◆ **Action item**
Retyping each entry exactly is the whole task.

◆ **Record extracts**

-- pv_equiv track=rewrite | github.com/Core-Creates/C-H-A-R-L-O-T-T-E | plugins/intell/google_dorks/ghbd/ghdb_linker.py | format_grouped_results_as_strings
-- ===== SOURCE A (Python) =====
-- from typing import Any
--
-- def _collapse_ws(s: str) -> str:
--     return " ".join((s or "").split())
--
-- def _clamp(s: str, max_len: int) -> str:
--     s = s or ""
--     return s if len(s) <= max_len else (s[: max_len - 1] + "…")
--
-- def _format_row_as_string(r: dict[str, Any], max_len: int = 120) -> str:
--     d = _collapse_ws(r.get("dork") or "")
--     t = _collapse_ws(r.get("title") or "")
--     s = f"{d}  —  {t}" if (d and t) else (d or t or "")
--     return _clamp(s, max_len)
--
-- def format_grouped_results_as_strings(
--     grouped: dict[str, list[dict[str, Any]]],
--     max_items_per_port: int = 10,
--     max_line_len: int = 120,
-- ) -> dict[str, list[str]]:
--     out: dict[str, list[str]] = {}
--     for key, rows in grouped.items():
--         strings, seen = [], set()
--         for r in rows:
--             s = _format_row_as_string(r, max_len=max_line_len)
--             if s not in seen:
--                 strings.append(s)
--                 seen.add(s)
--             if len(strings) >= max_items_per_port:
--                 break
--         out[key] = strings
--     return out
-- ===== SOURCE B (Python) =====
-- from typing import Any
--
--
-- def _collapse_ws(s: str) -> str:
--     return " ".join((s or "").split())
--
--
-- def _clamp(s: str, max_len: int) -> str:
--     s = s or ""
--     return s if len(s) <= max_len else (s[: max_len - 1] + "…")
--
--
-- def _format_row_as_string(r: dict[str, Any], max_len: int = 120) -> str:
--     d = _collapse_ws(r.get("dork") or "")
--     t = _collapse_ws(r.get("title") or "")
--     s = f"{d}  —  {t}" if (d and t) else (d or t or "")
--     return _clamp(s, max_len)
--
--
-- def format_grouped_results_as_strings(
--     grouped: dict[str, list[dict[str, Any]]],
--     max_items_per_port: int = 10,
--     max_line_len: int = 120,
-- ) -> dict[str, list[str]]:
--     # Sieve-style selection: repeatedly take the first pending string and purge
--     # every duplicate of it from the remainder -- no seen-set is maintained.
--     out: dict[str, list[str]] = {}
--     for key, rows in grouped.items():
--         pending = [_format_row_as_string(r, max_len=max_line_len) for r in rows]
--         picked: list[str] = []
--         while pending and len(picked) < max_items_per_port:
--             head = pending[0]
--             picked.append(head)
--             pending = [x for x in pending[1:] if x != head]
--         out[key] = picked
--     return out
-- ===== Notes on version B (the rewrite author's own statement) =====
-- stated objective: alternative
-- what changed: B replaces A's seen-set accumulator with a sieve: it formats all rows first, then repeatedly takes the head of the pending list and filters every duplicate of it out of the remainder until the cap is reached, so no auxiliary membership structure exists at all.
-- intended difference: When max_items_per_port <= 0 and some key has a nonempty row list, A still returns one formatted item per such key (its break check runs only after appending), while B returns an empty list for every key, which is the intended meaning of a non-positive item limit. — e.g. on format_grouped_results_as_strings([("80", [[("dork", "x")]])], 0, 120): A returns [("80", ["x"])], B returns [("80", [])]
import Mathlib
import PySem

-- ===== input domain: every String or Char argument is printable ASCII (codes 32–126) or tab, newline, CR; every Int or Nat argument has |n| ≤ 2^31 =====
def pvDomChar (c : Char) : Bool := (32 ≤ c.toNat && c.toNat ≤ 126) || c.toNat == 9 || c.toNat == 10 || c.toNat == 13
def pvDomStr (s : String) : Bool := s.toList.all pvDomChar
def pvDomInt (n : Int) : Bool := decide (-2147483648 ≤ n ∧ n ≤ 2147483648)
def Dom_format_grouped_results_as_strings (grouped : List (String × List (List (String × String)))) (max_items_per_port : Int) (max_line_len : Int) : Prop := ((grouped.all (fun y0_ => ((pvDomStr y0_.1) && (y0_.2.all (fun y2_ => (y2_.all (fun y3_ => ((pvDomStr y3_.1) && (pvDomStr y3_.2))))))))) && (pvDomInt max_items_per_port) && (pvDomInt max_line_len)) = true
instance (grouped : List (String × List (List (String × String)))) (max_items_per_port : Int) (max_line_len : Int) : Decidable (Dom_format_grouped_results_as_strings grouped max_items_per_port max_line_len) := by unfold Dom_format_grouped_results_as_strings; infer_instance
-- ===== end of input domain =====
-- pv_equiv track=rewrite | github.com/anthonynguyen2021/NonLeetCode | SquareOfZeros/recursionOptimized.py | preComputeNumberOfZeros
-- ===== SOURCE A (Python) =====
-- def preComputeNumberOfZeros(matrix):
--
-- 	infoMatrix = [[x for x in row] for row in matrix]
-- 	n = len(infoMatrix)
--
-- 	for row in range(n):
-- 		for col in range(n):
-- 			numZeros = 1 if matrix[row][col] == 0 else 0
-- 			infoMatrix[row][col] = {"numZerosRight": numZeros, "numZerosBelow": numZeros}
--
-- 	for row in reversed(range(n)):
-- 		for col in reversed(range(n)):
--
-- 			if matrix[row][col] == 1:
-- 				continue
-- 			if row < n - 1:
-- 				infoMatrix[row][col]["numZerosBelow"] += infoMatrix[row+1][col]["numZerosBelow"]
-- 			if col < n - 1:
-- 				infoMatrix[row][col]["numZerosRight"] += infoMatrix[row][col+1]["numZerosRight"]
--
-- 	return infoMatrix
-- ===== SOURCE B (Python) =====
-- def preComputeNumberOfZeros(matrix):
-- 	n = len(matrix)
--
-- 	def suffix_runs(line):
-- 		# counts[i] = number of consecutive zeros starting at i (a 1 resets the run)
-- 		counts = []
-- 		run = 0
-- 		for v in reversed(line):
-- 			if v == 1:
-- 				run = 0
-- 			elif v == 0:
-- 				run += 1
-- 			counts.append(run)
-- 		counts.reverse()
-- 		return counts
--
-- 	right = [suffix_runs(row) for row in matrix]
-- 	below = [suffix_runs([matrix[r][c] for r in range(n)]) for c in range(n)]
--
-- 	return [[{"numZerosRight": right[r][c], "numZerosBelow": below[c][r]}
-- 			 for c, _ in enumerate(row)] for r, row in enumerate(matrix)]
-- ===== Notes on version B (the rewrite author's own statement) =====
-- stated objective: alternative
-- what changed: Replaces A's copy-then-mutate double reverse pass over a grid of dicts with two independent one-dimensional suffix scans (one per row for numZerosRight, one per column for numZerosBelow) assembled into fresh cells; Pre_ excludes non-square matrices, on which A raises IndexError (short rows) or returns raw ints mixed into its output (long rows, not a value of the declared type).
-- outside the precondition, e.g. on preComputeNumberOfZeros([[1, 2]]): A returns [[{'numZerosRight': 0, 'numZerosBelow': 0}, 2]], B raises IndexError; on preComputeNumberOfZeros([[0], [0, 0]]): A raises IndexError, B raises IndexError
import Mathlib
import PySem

◆ **Answer section**
-- pv_equiv track=rewrite | github.com/Core-Creates/C-H-A-R-L-O-T-T-E | plugins/intell/google_dorks/ghbd/ghdb_linker.py | format_grouped_results_as_strings
-- ===== SOURCE A (Python) =====
-- from typing import Any
--
-- def _collapse_ws(s: str) -> str:
--     return " ".join((s or "").split())
--
-- def _clamp(s: str, max_len: int) -> str:
--     s = s or ""
--     return s if len(s) <= max_len else (s[: max_len - 1] + "…")
--
-- def _format_row_as_string(r: dict[str, Any], max_len: int = 120) -> str:
--     d = _collapse_ws(r.get("dork") or "")
--     t = _collapse_ws(r.get("title") or "")
--     s = f"{d}  —  {t}" if (d and t) else (d or t or "")
--     return _clamp(s, max_len)
--
-- def format_grouped_results_as_strings(
--     grouped: dict[str, list[dict[str, Any]]],
--     max_items_per_port: int = 10,
--     max_line_len: int = 120,
-- ) -> dict[str, list[str]]:
--     out: dict[str, list[str]] = {}
--     for key, rows in grouped.items():
--         strings, seen = [], set()
--         for r in rows:
--             s = _format_row_as_string(r, max_len=max_line_len)
--             if s not in seen:
--                 strings.append(s)
--                 seen.add(s)
--             if len(strings) >= max_items_per_port:
--                 break
--         out[key] = strings
--     return out
-- ===== SOURCE B (Python) =====
-- from typing import Any
--
--
-- def _collapse_ws(s: str) -> str:
--     return " ".join((s or "").split())
--
--
-- def _clamp(s: str, max_len: int) -> str:
--     s = s or ""
--     return s if len(s) <= max_len else (s[: max_len - 1] + "…")
--
--
-- def _format_row_as_string(r: dict[str, Any], max_len: int = 120) -> str:
--     d = _collapse_ws(r.get("dork") or "")
--     t = _collapse_ws(r.get("title") or "")
--     s = f"{d}  —  {t}" if (d and t) else (d or t or "")
--     return _clamp(s, max_len)
--
--
-- def format_grouped_results_as_strings(
--     grouped: dict[str, list[dict[str, Any]]],
--     max_items_per_port: int = 10,
--     max_line_len: int = 120,
-- ) -> dict[str, list[str]]:
--     # Sieve-style selection: repeatedly take the first pending string and purge
--     # every duplicate of it from the remainder -- no seen-set is maintained.
--     out: dict[str, list[str]] = {}
--     for key, rows in grouped.items():
--         pending = [_format_row_as_string(r, max_len=max_line_len) for r in rows]
--         picked: list[str] = []
--         while pending and len(picked) < max_items_per_port:
--             head = pending[0]
--             picked.append(head)
--             pending = [x for x in pending[1:] if x != head]
--         out[key] = picked
--     return out
-- ===== Notes on version B (the rewrite author's own statement) =====
-- stated objective: alternative
-- what changed: B replaces A's seen-set accumulator with a sieve: it formats all rows first, then repeatedly takes the head of the pending list and filters every duplicate of it out of the remainder until the cap is reached, so no auxiliary membership structure exists at all.
-- intended difference: When max_items_per_port <= 0 and some key has a nonempty row list, A still returns one formatted item per such key (its break check runs only after appending), while B returns an empty list for every key, which is the intended meaning of a non-positive item limit. — e.g. on format_grouped_results_as_strings([("80", [[("dork", "x")]])], 0, 120): A returns [("80", ["x"])], B returns [("80", [])]
import Mathlib
import PySem

-- ===== input domain: every String or Char argument is printable ASCII (codes 32–126) or tab, newline, CR; every Int or Nat argument has |n| ≤ 2^31 =====
def pvDomChar (c : Char) : Bool := (32 ≤ c.toNat && c.toNat ≤ 126) || c.toNat == 9 || c.toNat == 10 || c.toNat == 13
def pvDomStr (s : String) : Bool := s.toList.all pvDomChar
def pvDomInt (n : Int) : Bool := decide (-2147483648 ≤ n ∧ n ≤ 2147483648)
def Dom_format_grouped_results_as_strings (grouped : List (String × List (List (String × String)))) (max_items_per_port : Int) (max_line_len : Int) : Prop := ((grouped.all (fun y0_ => ((pvDomStr y0_.1) && (y0_.2.all (fun y2_ => (y2_.all (fun y3_ => ((pvDomStr y3_.1) && (pvDomStr y3_.2))))))))) && (pvDomInt max_items_per_port) && (pvDomInt max_line_len)) = true
instance (grouped : List (String × List (List (String × String)))) (max_items_per_port : Int) (max_line_len : Int) : Decidable (Dom_format_grouped_results_as_strings grouped max_items_per_port max_line_len) := by unfold Dom_format_grouped_results_as_strings; infer_instance
-- ===== end of input domain =====
-- pv_equiv track=rewrite | github.com/anthonynguyen2021/NonLeetCode | SquareOfZeros/recursionOptimized.py | preComputeNumberOfZeros
-- ===== SOURCE A (Python) =====
-- def preComputeNumberOfZeros(matrix):
--
-- 	infoMatrix = [[x for x in row] for row in matrix]
-- 	n = len(infoMatrix)
--
-- 	for row in range(n):
-- 		for col in range(n):
-- 			numZeros = 1 if matrix[row][col] == 0 else 0
-- 			infoMatrix[row][col] = {"numZerosRight": numZeros, "numZerosBelow": numZeros}
--
-- 	for row in reversed(range(n)):
-- 		for col in reversed(range(n)):
--
-- 			if matrix[row][col] == 1:
-- 				continue
-- 			if row < n - 1:
-- 				infoMatrix[row][col]["numZerosBelow"] += infoMatrix[row+1][col]["numZerosBelow"]
-- 			if col < n - 1:
-- 				infoMatrix[row][col]["numZerosRight"] += infoMatrix[row][col+1]["numZerosRight"]
--
-- 	return infoMatrix
-- ===== SOURCE B (Python) =====
-- def preComputeNumberOfZeros(matrix):
-- 	n = len(matrix)
--
-- 	def suffix_runs(line):
-- 		# counts[i] = number of consecutive zeros starting at i (a 1 resets the run)
-- 		counts = []
-- 		run = 0
-- 		for v in reversed(line):
-- 			if v == 1:
-- 				run = 0
-- 			elif v == 0:
-- 				run += 1
-- 			counts.append(run)
-- 		counts.reverse()
-- 		return counts
--
-- 	right = [suffix_runs(row) for row in matrix]
-- 	below = [suffix_runs([matrix[r][c] for r in range(n)]) for c in range(n)]
--
-- 	return [[{"numZerosRight": right[r][c], "numZerosBelow": below[c][r]}
-- 			 for c, _ in enumerate(row)] for r, row in enumerate(matrix)]
-- ===== Notes on version B (the rewrite author's own statement) =====
-- stated objective: alternative
-- what changed: Replaces A's copy-then-mutate double reverse pass over a grid of dicts with two independent one-dimensional suffix scans (one per row for numZerosRight, one per column for numZerosBelow) assembled into fresh cells; Pre_ excludes non-square matrices, on which A raises IndexError (short rows) or returns raw ints mixed into its output (long rows, not a value of the declared type).
-- outside the precondition, e.g. on preComputeNumberOfZeros([[1, 2]]): A returns [[{'numZerosRight': 0, 'numZerosBelow': 0}, 2]], B raises IndexError; on preComputeNumberOfZeros([[0], [0, 0]]): A raises IndexError, B raises IndexError
import Mathlib
import PySem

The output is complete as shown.